Final Note: Joe Osborn

Epdavidson – CC BY-SA 3.0

Former Member. Electric Bass
8/28/1937 – 12/18/2018

by Hal Blaine, Life Member, AFM Local 47

We are all shocked at the news that “the gentle giant of the Fender bass” has left the world, leaving a musical resume that will live on forever. Joe Osborn has lost his battle with pancreatic cancer.

He was a country farmer from Louisiana who started making recordings with Ricky Nelson on the television series “The Ozzie and Harriet Show” during the ’50s and was quickly recognized as one of the giants of this new genre called rock and roll, backing Johnny Rivers and so many other rock and pop stars. He discovered the Carpenters and played on all of their great hits.
He was considered one of the top Fender bassists and was well respected as a member of Local 47, creating some of the best bass parts ever recorded. He will be sorely missed by all of the recording industry.

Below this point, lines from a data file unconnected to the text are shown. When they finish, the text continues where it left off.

-- pv_equiv track=rewrite | github.com/juanafres/MeLi-Challenge | mutant.py | es_vertical
-- ===== SOURCE A (Python) =====
-- COMPA = 'AAAA'
--
-- COMPT = 'TTTT'
--
-- COMPC = 'CCCC'
--
-- COMPG = 'GGGG'
--
-- def es_vertical(dna):
--     row = ''
--     for j in range(len(dna)):
--         for x in range(len(dna)):
--             row += dna[x][j]
--         if row.find(COMPA) != -1 or row.find(COMPT) != -1 or row.find(COMPC) != -1 or row.find(COMPG) != -1:
--             return True
--         row = ''
--
--     return False
-- ===== SOURCE B (Python) =====
-- def es_vertical(dna):
--     n = len(dna)
--     for j in range(n):
--         prev = None
--         count = 0
--         for x in range(n):
--             c = dna[x][j]
--             if prev == c:
--                 count += 1
--             else:
--                 prev = c
--                 count = 1
--             if count >= 4 and c in 'ATCG':
--                 return True
--     return False
-- ===== Notes on version B (the rewrite author's own statement) =====
-- stated objective: alternative
-- what changed: Replaces per-column string concatenation plus four str.find substring searches with a single incremental run-length scan over each column (prev letter + counter), returning as soon as a run of 4 A/T/C/G letters is seen.
import Mathlib
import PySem

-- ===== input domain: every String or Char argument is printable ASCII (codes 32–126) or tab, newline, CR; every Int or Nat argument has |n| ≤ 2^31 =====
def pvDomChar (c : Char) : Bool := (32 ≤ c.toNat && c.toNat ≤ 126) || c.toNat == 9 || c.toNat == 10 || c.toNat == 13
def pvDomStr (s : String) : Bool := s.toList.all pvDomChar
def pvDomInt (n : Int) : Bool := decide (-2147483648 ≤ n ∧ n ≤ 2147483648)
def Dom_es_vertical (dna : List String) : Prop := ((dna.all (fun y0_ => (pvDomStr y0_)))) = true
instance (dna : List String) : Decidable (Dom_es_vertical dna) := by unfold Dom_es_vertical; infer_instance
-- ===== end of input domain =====

-- B replaces A's per-column string concatenation + four str.find searches by an
-- incremental run-length scan of each column (alternative decomposition, same cost).


-- ===== PORT A =====
-- dna[x][j]; inside Pre_ every indexing A's Python actually performs is in range,
-- so the defaults are never the value A's Python would have raised on
def pvAt (dna : List String) (x j : Nat) : Char :=
  (PySem.Str.pyGet? (PySem.List.pyGetD dna (x : Int) "") (j : Int)).getD ' '

def pvCOMPA : List Char := ['A', 'A', 'A', 'A']
def pvCOMPT : List Char := ['T', 'T', 'T', 'T']
def pvCOMPC : List Char := ['C', 'C', 'C', 'C']
def pvCOMPG : List Char := ['G', 'G', 'G', 'G']

def es_vertical (dna : List String) : Bool :=
  (List.range dna.length).any fun j =>
    let row : List Char :=
      (List.range dna.length).foldl (fun r x => r ++ [pvAt dna x j]) []
    (PySem.Chars.find row pvCOMPA != -1) || (PySem.Chars.find row pvCOMPT != -1) ||
      (PySem.Chars.find row pvCOMPC != -1) || (PySem.Chars.find row pvCOMPG != -1)

-- ===== PORT B =====
def pvDNA : List Char := ['A', 'T', 'C', 'G']

-- the inner row loop of Source B, carrying (prev, count)
def pvScan (dna : List String) (j : Nat) : List Nat → Option Char → Nat → Bool
  | [], _, _ => false
  | x :: xs, prev, count =>
    let c := pvAt dna x j
    let count' := if prev == some c then count + 1 else 1
    if 4 ≤ count' && pvDNA.contains c then true
    else pvScan dna j xs (some c) count'

def es_vertical_alt (dna : List String) : Bool :=
  (List.range dna.length).any fun j =>
    pvScan dna j (List.range dna.length) none 0

-- ===== PRECONDITION & SPEC =====
-- 'column j contains a vertical run of 4 equal DNA letters' (a property of the input grid)
def pvGood (l : List Char) : Prop :=
  ['A', 'A', 'A', 'A'] <:+: l ∨ ['T', 'T', 'T', 'T'] <:+: l ∨
    ['C', 'C', 'C', 'C'] <:+: l ∨ ['G', 'G', 'G', 'G'] <:+: l

-- Pre_ excludes exactly the inputs on which A raises IndexError: some row is shorter
-- than len(dna) and no column readable in every row already contains a 4-run, so A
-- reaches the short row before returning; on every input where A returns, Pre_ holds.
def Pre_es_vertical (dna : List String) : Prop :=
  (∀ s ∈ dna, dna.length ≤ s.toList.length) ∨
  (∃ j, j < dna.length ∧ (∀ s ∈ dna, j < s.toList.length) ∧
    pvGood (dna.map (fun s => s.toList.getD j ' ')))
instance (dna : List String) : Decidable (Pre_es_vertical dna) := by unfold Pre_es_vertical pvGood; infer_instance
def pvWitness_es_vertical : List String := ["AT", "AC"]
def Spec_es_vertical (dna : List String) (out : Bool) : Prop := out = es_vertical_alt dna
instance (dna : List String) (out : Bool) : Decidable (Spec_es_vertical dna out) := by unfold Spec_es_vertical; infer_instance

-- ===== CLAIM (what is proved, stated in full; the proofs are below) =====
def Claim_equal_es_vertical : Prop := ∀ (dna : List String), Dom_es_vertical dna → Pre_es_vertical dna → Spec_es_vertical dna (es_vertical dna)

-- ===== LEMMAS AND PROOFS =====

-- pvScan specialised to the list of characters it reads
def pvScanChars : List Char → Option Char → Nat → Bool
  | [], _, _ => false
  | c :: l, prev, count =>
    let count' := if prev == some c then count + 1 else 1
    if 4 ≤ count' && pvDNA.contains c then true
    else pvScanChars l (some c) count'

theorem pvScan_eq_scanChars (dna : List String) (j : Nat) :
    ∀ (xs : List Nat) (prev : Option Char) (count : Nat),
      pvScan dna j xs prev count = pvScanChars (xs.map (fun x => pvAt dna x j)) prev count := by
  intro xs
  induction xs with
  | nil => intro _ _; rfl
  | cons x xs ih => intro prev count; simp [pvScan, pvScanChars, ih]

theorem pvReplicate_prefix_iff (m : Nat) (p : Char) (l : List Char) :
    List.replicate m p <+: l ↔ m ≤ (l.takeWhile (fun c => c == p)).length := by
  induction l generalizing m with
  | nil => cases m <;> simp [List.replicate]
  | cons c l ih =>
    cases m with
    | zero => simp
    | succ m =>
      by_cases hc : c = p
      · subst hc
        simp only [List.replicate, List.cons_prefix_cons, List.takeWhile]
        simp [ih]
      · simp only [List.replicate, List.cons_prefix_cons, List.takeWhile_cons]
        simp [hc, Ne.symm hc]

theorem pvGood_nil : ¬ pvGood [] := by
  intro h
  rcases h with h | h | h | h <;> simp at h

theorem pvRun_head {x c : Char} {l : List Char}
    (h : List.replicate 4 x <+: c :: l) :
    c = x ∧ 4 ≤ 1 + (l.takeWhile (fun d => d == c)).length := by
  rw [pvReplicate_prefix_iff] at h
  by_cases hcx : c = x
  · subst hcx
    simp only [List.takeWhile_cons, beq_self_eq_true, if_true, List.length_cons] at h
    exact ⟨rfl, by omega⟩
  · rw [List.takeWhile_cons] at h
    simp [hcx] at h

theorem pvRun_head_prefix {c : Char} {l : List Char}
    (h : 4 ≤ 1 + (l.takeWhile (fun d => d == c)).length) :
    List.replicate 4 c <+: c :: l := by
  rw [pvReplicate_prefix_iff]
  simp only [List.takeWhile_cons, beq_self_eq_true, if_true, List.length_cons]
  omega

theorem pvGood_cons (c : Char) (l : List Char) :
    pvGood (c :: l) ↔
      (pvDNA.contains c = true ∧ 4 ≤ 1 + (l.takeWhile (fun d => d == c)).length) ∨ pvGood l := by
  constructor
  · rintro (h | h | h | h) <;> rw [List.infix_cons_iff] at h <;> rcases h with h | h
    · rcases pvRun_head (x := 'A') h with ⟨hc, hr⟩
      exact Or.inl ⟨by rw [hc]; decide, hr⟩
    · exact Or.inr (Or.inl h)
    · rcases pvRun_head (x := 'T') h with ⟨hc, hr⟩
      exact Or.inl ⟨by rw [hc]; decide, hr⟩
    · exact Or.inr (Or.inr (Or.inl h))
    · rcases pvRun_head (x := 'C') h with ⟨hc, hr⟩
      exact Or.inl ⟨by rw [hc]; decide, hr⟩
    · exact Or.inr (Or.inr (Or.inr (Or.inl h)))
    · rcases pvRun_head (x := 'G') h with ⟨hc, hr⟩
      exact Or.inl ⟨by rw [hc]; decide, hr⟩
    · exact Or.inr (Or.inr (Or.inr (Or.inr h)))
  · rintro (⟨hm, hr⟩ | h)
    · have hpre : List.replicate 4 c <+: c :: l := pvRun_head_prefix hr
      have hc : c = 'A' ∨ c = 'T' ∨ c = 'C' ∨ c = 'G' := by
        simp [pvDNA] at hm
        tauto
      rcases hc with h | h | h | h <;> subst h
      · exact Or.inl (List.infix_cons_iff.mpr (Or.inl hpre))
      · exact Or.inr (Or.inl (List.infix_cons_iff.mpr (Or.inl hpre)))
      · exact Or.inr (Or.inr (Or.inl (List.infix_cons_iff.mpr (Or.inl hpre))))
      · exact Or.inr (Or.inr (Or.inr (List.infix_cons_iff.mpr (Or.inl hpre))))
    · rcases h with h | h | h | h
      · exact Or.inl (List.infix_cons_iff.mpr (Or.inr h))
      · exact Or.inr (Or.inl (List.infix_cons_iff.mpr (Or.inr h)))
      · exact Or.inr (Or.inr (Or.inl (List.infix_cons_iff.mpr (Or.inr h))))
      · exact Or.inr (Or.inr (Or.inr (List.infix_cons_iff.mpr (Or.inr h))))

theorem pvScanChars_cons_self (c : Char) (l : List Char) (k : Nat) :
    pvScanChars (c :: l) (some c) k =
      if 4 ≤ k + 1 ∧ pvDNA.contains c = true then true
      else pvScanChars l (some c) (k + 1) := by
  simp only [pvScanChars, beq_self_eq_true, if_true]
  by_cases hb : 4 ≤ k + 1 <;> cases hd : pvDNA.contains c <;>
    simp [hb]

theorem pvScanChars_cons_ne (c : Char) (p : Char) (l : List Char) (k : Nat)
    (hc : ¬ c = p) :
    pvScanChars (c :: l) (some p) k = pvScanChars l (some c) 1 := by
  simp [pvScanChars, show ¬ p = c from fun h => hc h.symm]

theorem pvScanChars_some_iff (l : List Char) :
    ∀ (p : Char) (k : Nat), 1 ≤ k →
      (pvScanChars l (some p) k = true ↔
        (pvDNA.contains p = true ∧ 1 ≤ (l.takeWhile (fun d => d == p)).length ∧
          4 ≤ k + (l.takeWhile (fun d => d == p)).length) ∨ pvGood l) := by
  induction l with
  | nil =>
    intro p k _
    simp [pvScanChars]
    exact fun h => (pvGood_nil h).elim
  | cons c l ih =>
    intro p k hk
    by_cases hc : c = p
    · subst hc
      rw [pvScanChars_cons_self]
      simp only [List.takeWhile_cons, beq_self_eq_true, if_true, List.length_cons, pvGood_cons]
      by_cases hret : 4 ≤ k + 1 ∧ pvDNA.contains c = true
      · rw [if_pos hret]
        constructor
        · intro _
          exact Or.inl ⟨hret.2, by omega⟩
        · intro _; rfl
      · rw [if_neg hret, ih c (k + 1) (by omega)]
        by_cases hd : pvDNA.contains c = true
        · have hk3 : ¬ (4 ≤ k + 1) := fun h => hret ⟨h, hd⟩
          constructor
          · rintro (⟨_, _, h2⟩ | h)
            · exact Or.inl ⟨hd, by omega⟩
            · exact Or.inr (Or.inr h)
          · rintro (⟨_, h2⟩ | ⟨_, h2⟩ | h)
            · exact Or.inl ⟨hd, by omega, by omega⟩
            · exact Or.inl ⟨hd, by omega, by omega⟩
            · exact Or.inr h
        · constructor
          · rintro (⟨h1, _⟩ | h)
            · exact absurd h1 hd
            · exact Or.inr (Or.inr h)
          · rintro (⟨h1, _⟩ | ⟨h1, _⟩ | h)
            · exact absurd h1 hd
            · exact absurd h1 hd
            · exact Or.inr h
    · rw [pvScanChars_cons_ne c p l k hc, ih c 1 (by omega)]
      have htw : (c :: l).takeWhile (fun d => d == p) = [] := by
        simp [hc]
      rw [htw, pvGood_cons]
      constructor
      · rintro (⟨h1, h2, h3⟩ | h)
        · exact Or.inr (Or.inl ⟨h1, by omega⟩)
        · exact Or.inr (Or.inr h)
      · rintro (⟨_, h2, _⟩ | ⟨h1, h2⟩ | h)
        · simp at h2
        · exact Or.inl ⟨h1, by omega, by omega⟩
        · exact Or.inr h

theorem pvScanChars_none_iff (l : List Char) :
    pvScanChars l none 0 = true ↔ pvGood l := by
  cases l with
  | nil =>
    simp [pvScanChars]
    exact fun h => (pvGood_nil h).elim
  | cons c l =>
    have hstep : pvScanChars (c :: l) none 0 = pvScanChars l (some c) 1 := by
      simp [pvScanChars]
    rw [hstep, pvScanChars_some_iff l c 1 (by omega), pvGood_cons]
    constructor
    · rintro (⟨h1, h2, h3⟩ | h)
      · exact Or.inl ⟨h1, by omega⟩
      · exact Or.inr h
    · rintro (⟨h1, h2⟩ | h)
      · exact Or.inl ⟨h1, by omega, by omega⟩
      · exact Or.inr h

theorem pvFind_or_iff (row : List Char) :
    ((PySem.Chars.find row pvCOMPA != -1) || (PySem.Chars.find row pvCOMPT != -1) ||
      (PySem.Chars.find row pvCOMPC != -1) || (PySem.Chars.find row pvCOMPG != -1)) = true ↔
      pvGood row := by
  simp only [Bool.or_eq_true, bne_iff_ne]
  rw [PySem.Chars.find_ne_neg_one_iff, PySem.Chars.find_ne_neg_one_iff,
    PySem.Chars.find_ne_neg_one_iff, PySem.Chars.find_ne_neg_one_iff]
  unfold pvGood pvCOMPA pvCOMPT pvCOMPC pvCOMPG
  tauto

-- ===== VERDICT (by name: the statement is the Claim_ definition above) =====
theorem es_vertical_spec : Claim_equal_es_vertical := by
  intro dna _ _
  unfold Spec_es_vertical es_vertical es_vertical_alt
  apply PySem.List.any_congr_mem
  intro j _
  rw [pvScan_eq_scanChars]
  rw [PySem.List.foldl_append_singleton_eq_map (fun x => pvAt dna x j) (List.range dna.length) []]
  simp only [List.nil_append]
  apply Bool.coe_iff_coe.mp
  rw [pvFind_or_iff, pvScanChars_none_iff]
theorem pvFindEqNat (l sub : List Char) (n : Nat) (hp : sub <+: l.drop n)
    (hmin : ∀ m < n, ¬ sub <+: l.drop m) : PySem.Chars.find l sub = n := by
  have hin : PySem.Chars.isIn sub l = true :=
    (PySem.Chars.exists_prefix_drop_iff_isIn (s := l) (sub := sub)).mp ⟨n, hp⟩
  have hnn : 0 ≤ PySem.Chars.find l sub :=
    (PySem.Chars.find_nonneg_iff l sub).mpr ((PySem.Chars.isIn_iff_infix _ _).mp hin)
  obtain ⟨hp2, hmin2⟩ := PySem.Chars.find_spec (s := l) (sub := sub) hnn
  rcases lt_trichotomy ((PySem.Chars.find l sub).toNat) n with h | h | h
  · exact absurd hp2 (hmin _ h)
  · omega
  · exact absurd hp (hmin2 n h)

theorem pvHeadAmp (l : List Char) (h : "&slug=".toList <+: l) : ∃ u, l = '&' :: u := by
  obtain ⟨t, ht⟩ := h
  exact ⟨_, ht.symm⟩

theorem pvPrefixZero (cs : List Char) (h : "&slug=".toList <+: ('&' :: cs)) : "slug=".toList <+: cs := by
  obtain ⟨t, ht⟩ := h
  rw [show "&slug=".toList = '&' :: "slug=".toList from rfl, List.cons_append] at ht
  exact ⟨t, by injection ht⟩

theorem pvZeroPrefix (cs : List Char) (h : "slug=".toList <+: cs) : "&slug=".toList <+: ('&' :: cs) := by
  obtain ⟨t, ht⟩ := h
  exact ⟨t, by rw [show "&slug=".toList = '&' :: "slug=".toList from rfl, List.cons_append, ht]⟩

-- an occurrence of "&slug=" inside cs cannot start before the first '&' of cs
theorem pvOccGe (pre post : List Char) (hpre : '&' ∉ pre) (m : Nat) (hm : m < pre.length)
    (h : "&slug=".toList <+: (pre ++ post).drop m) : False := by
  rw [List.drop_append_of_le_length (Nat.le_of_lt hm)] at h
  obtain ⟨u, hu⟩ := pvHeadAmp _ h
  have hne : pre.drop m ≠ [] := by
    intro hnil
    rw [hnil] at hu
    have : pre.length ≤ m := by
      have := List.drop_eq_nil_iff.mp hnil
      omega
    omega
  rcases he : pre.drop m with _ | ⟨d, u'⟩
  · exact hne he
  · have hd : d ∈ pre := by
      have : d ∈ pre.drop m := by rw [he]; simp
      exact List.drop_subset m pre this
    rw [he] at hu
    simp at hu
    exact hpre (hu.1 ▸ hd)

theorem pvLB (cs : List Char) :
    (if PySem.Chars.find ('&' :: cs) "&slug=".toList < 0 then none
     else some ((('&' :: cs).drop ((PySem.Chars.find ('&' :: cs) "&slug=".toList).toNat + 6)).takeWhile (· ≠ '&')))
    = pvSlugOf cs := by
  rw [pvSlugOf]
  by_cases hp : "slug=".toList <+: cs
  · have hf : PySem.Chars.find ('&' :: cs) "&slug=".toList = ((0 : Nat) : Int) :=
      pvFindEqNat _ _ 0 (by simpa using pvZeroPrefix cs hp) (fun m hm => absurd hm (Nat.not_lt_zero m))
    rw [hf, if_neg (by omega), if_pos hp]
    norm_num
  · rw [if_neg hp]
    by_cases hm : '&' ∈ cs
    · obtain ⟨hdecomp, hpre⟩ := pvAmpDecomp cs hm
      have hne := pvDropWhile_ne_nil cs hm
      set pre := cs.takeWhile (· ≠ '&') with hpredef
      set post := (cs.dropWhile (· ≠ '&')).tail with hpostdef
      have hlen : post.length < cs.length := by
        have h1 := List.length_dropWhile_le (fun x => decide (x ≠ '&')) cs
        have h2 : post.length + 1 ≤ (cs.dropWhile (· ≠ '&')).length := by
          rw [hpostdef]
          rcases he : cs.dropWhile (· ≠ '&') with _ | ⟨d, t⟩
          · exact absurd he hne
          · simp
        omega
      have ih := pvLB post
      have hshift : ∀ k : Nat, ('&' :: cs).drop (pre.length + 1 + k) = ('&' :: post).drop k := by
        intro k
        have hcons : ('&' :: cs) = ('&' :: pre) ++ '&' :: post := by
          rw [List.cons_append, ← hdecomp]
        rw [hcons, show pre.length + 1 + k = ('&' :: pre).length + k from by simp]
        exact List.drop_length_add_append k
      have hocclow : ∀ m' : Nat, m' < pre.length → ¬ "&slug=".toList <+: cs.drop m' := by
        intro m' hcase hmp
        exact pvOccGe pre ('&' :: post) hpre m' hcase (by rw [← hdecomp]; exact hmp)
      have hocchigh : ∀ m' : Nat, pre.length ≤ m' → cs.drop m' = ('&' :: post).drop (m' - pre.length) := by
        intro m' hcase
        conv_lhs => rw [hdecomp, show m' = pre.length + (m' - pre.length) from by omega]
        exact List.drop_length_add_append _
      by_cases hocc : 0 ≤ PySem.Chars.find ('&' :: post) "&slug=".toList
      · obtain ⟨hp2, hmin2⟩ := PySem.Chars.find_spec (s := '&' :: post) (sub := "&slug=".toList) hocc
        set f2 := (PySem.Chars.find ('&' :: post) "&slug=".toList).toNat with hf2
        have hf : PySem.Chars.find ('&' :: cs) "&slug=".toList = ((pre.length + 1 + f2 : Nat) : Int) := by
          apply pvFindEqNat
          · rw [hshift f2]; exact hp2
          · intro m hmlt hmp
            rcases m with _ | m'
            · exact hp (pvPrefixZero cs (by simpa using hmp))
            · rw [List.drop_succ_cons] at hmp
              by_cases hcase : m' < pre.length
              · exact hocclow m' hcase hmp
              · rw [hocchigh m' (by omega)] at hmp
                exact hmin2 (m' - pre.length) (by omega) hmp
        rw [hf, if_neg (by omega)]
        rw [Int.toNat_natCast]
        rw [show pre.length + 1 + f2 + 6 = pre.length + 1 + (f2 + 6) from by omega, hshift (f2 + 6)]
        rw [if_neg (by omega)] at ih
        split
        · next heq => exact absurd heq hne
        · next d t heq =>
          have heq' : cs.dropWhile (· ≠ '&') = d :: t := by simpa using heq
          have hpt : post = t := by rw [hpostdef, heq', List.tail_cons]
          rw [← hpt]
          exact ih
      · have hf2neg : PySem.Chars.find ('&' :: post) "&slug=".toList = -1 := by
          have := PySem.Chars.neg_one_le_find ('&' :: post) "&slug=".toList
          omega
        have hni : ¬ "&slug=".toList <:+: ('&' :: cs) := by
          intro hinf
          obtain ⟨j, hj⟩ := (PySem.Chars.exists_prefix_drop_iff_isIn (s := '&' :: cs) (sub := "&slug=".toList)).mpr
            ((PySem.Chars.isIn_iff_infix _ _).mpr hinf)
          rcases j with _ | m'
          · exact hp (pvPrefixZero cs (by simpa using hj))
          · rw [List.drop_succ_cons] at hj
            by_cases hcase : m' < pre.length
            · exact hocclow m' hcase hj
            · rw [hocchigh m' (by omega)] at hj
              have : "&slug=".toList <:+: ('&' :: post) :=
                ((PySem.Chars.isIn_iff_infix _ _).mp
                  ((PySem.Chars.exists_prefix_drop_iff_isIn (s := '&' :: post) (sub := "&slug=".toList)).mp
                    ⟨m' - pre.length, hj⟩))
              have := (PySem.Chars.find_ne_neg_one_iff ('&' :: post) "&slug=".toList).mpr this
              exact this hf2neg
        rw [if_pos (by
          have := (PySem.Chars.find_eq_neg_one_iff ('&' :: cs) "&slug=".toList).mpr hni
          omega)]
        rw [if_pos (by omega)] at ih
        split
        · next heq => exact absurd heq hne
        · next d t heq =>
          have heq' : cs.dropWhile (· ≠ '&') = d :: t := by simpa using heq
          have hpt : post = t := by rw [hpostdef, heq', List.tail_cons]
          rw [← hpt]
          exact ih
    · have hni : ¬ "&slug=".toList <:+: ('&' :: cs) := by
        intro hinf
        obtain ⟨j, hj⟩ := (PySem.Chars.exists_prefix_drop_iff_isIn (s := '&' :: cs) (sub := "&slug=".toList)).mpr
          ((PySem.Chars.isIn_iff_infix _ _).mpr hinf)
        rcases j with _ | k
        · exact hp (pvPrefixZero cs (by simpa using hj))
        · rw [List.drop_succ_cons] at hj
          obtain ⟨u, hu⟩ := pvHeadAmp _ hj
          have : '&' ∈ cs := List.drop_subset k cs (by rw [hu]; simp)
          exact hm this
      rw [if_pos (by
        have := (PySem.Chars.find_eq_neg_one_iff ('&' :: cs) "&slug=".toList).mpr hni
        omega)]
      split
      · rfl
      · next d t heq =>
        exfalso
        have := pvDropWhile_of_not_mem cs hm
        rw [heq] at this
        simp at this
termination_by cs.length
decreasing_by exact hlen

-- ===== VERDICT (by name: the statement is the Claim_ definition above) =====
theorem parse_internal_url_py_spec : Claim_equal_parse_internal_url_py := by
  intro raw _ _
  unfold Spec_parse_internal_url_py parse_internal_url_py parse_internal_url_py_alt
  cases hv : PySem.List.pyGet? (PySem.Chars.splitOnMax raw.toList "localnow://".toList 1) 1 with
  | none => rfl
  | some value =>
    dsimp only
    by_cases hq : PySem.Chars.isIn ['?'] value = false
    · rw [if_pos hq, if_pos hq]
    · rw [if_neg hq, if_neg hq]
      cases hsp : PySem.Chars.splitOnMax value ['?'] 1 with
      | nil => rfl
      | cons a rest =>
        cases rest with
        | nil => rfl
        | cons b rest2 =>
          dsimp only
          rw [splitOn_amp, pvLA b, ← pvLB b]
          by_cases hneg : PySem.Chars.find ('&' :: b) "&slug=".toList < 0
          · rw [if_pos hneg, if_pos hneg]
            rfl
          · rw [if_neg hneg, if_neg hneg]
            have h6 : (0:Int) ≤ PySem.Chars.find ('&' :: b) "&slug=".toList + 6 := by omega
            rw [PySem.List.slice_from ('&' :: b) h6]
            have h7 : (PySem.Chars.find ('&' :: b) "&slug=".toList + 6).toNat
                = (PySem.Chars.find ('&' :: b) "&slug=".toList).toNat + 6 := by omega
            rw [h7, splitOnMax_one]
            by_cases hmem : '&' ∈ (('&' :: b).drop ((PySem.Chars.find ('&' :: b) "&slug=".toList).toNat + 6))
            · rw [if_pos hmem]
              rfl
            · rw [if_neg hmem]
              rw [pvTakeWhile_of_not_mem _ hmem]
              rfl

I loved this gentle and friendly giant! My sympathies to all of Joe’s family and fans.

Editor’s Note: Joe Osborn was a first-call bassist throughout the 1960s among Los Angeles studio musicians known as the Wrecking Crew, and he worked with well-known producers such as Lou Adler and Bones Howe, frequently in combination with drummer Hal Blaine and keyboardist Larry Knechtel — the combination of the three often referred to as the “Hollywood Golden Trio.” His bass can be heard on many of the hit records cut in Los Angeles during that time, along with numerous film scores and television commercials. In 1974, Osborn left Los Angeles and moved to the country and western capital, Nashville, where he quickly became one of country music’s most in-demand session musicians, performing on Merle Haggard, Reba McEntire, Chet Atkins and Kenny Rogers. He held membership in AFM Local 257 for 15 years, then joined AFM Local 116 in Shreveport, Louisiana in 2012, where he held active membership until his passing.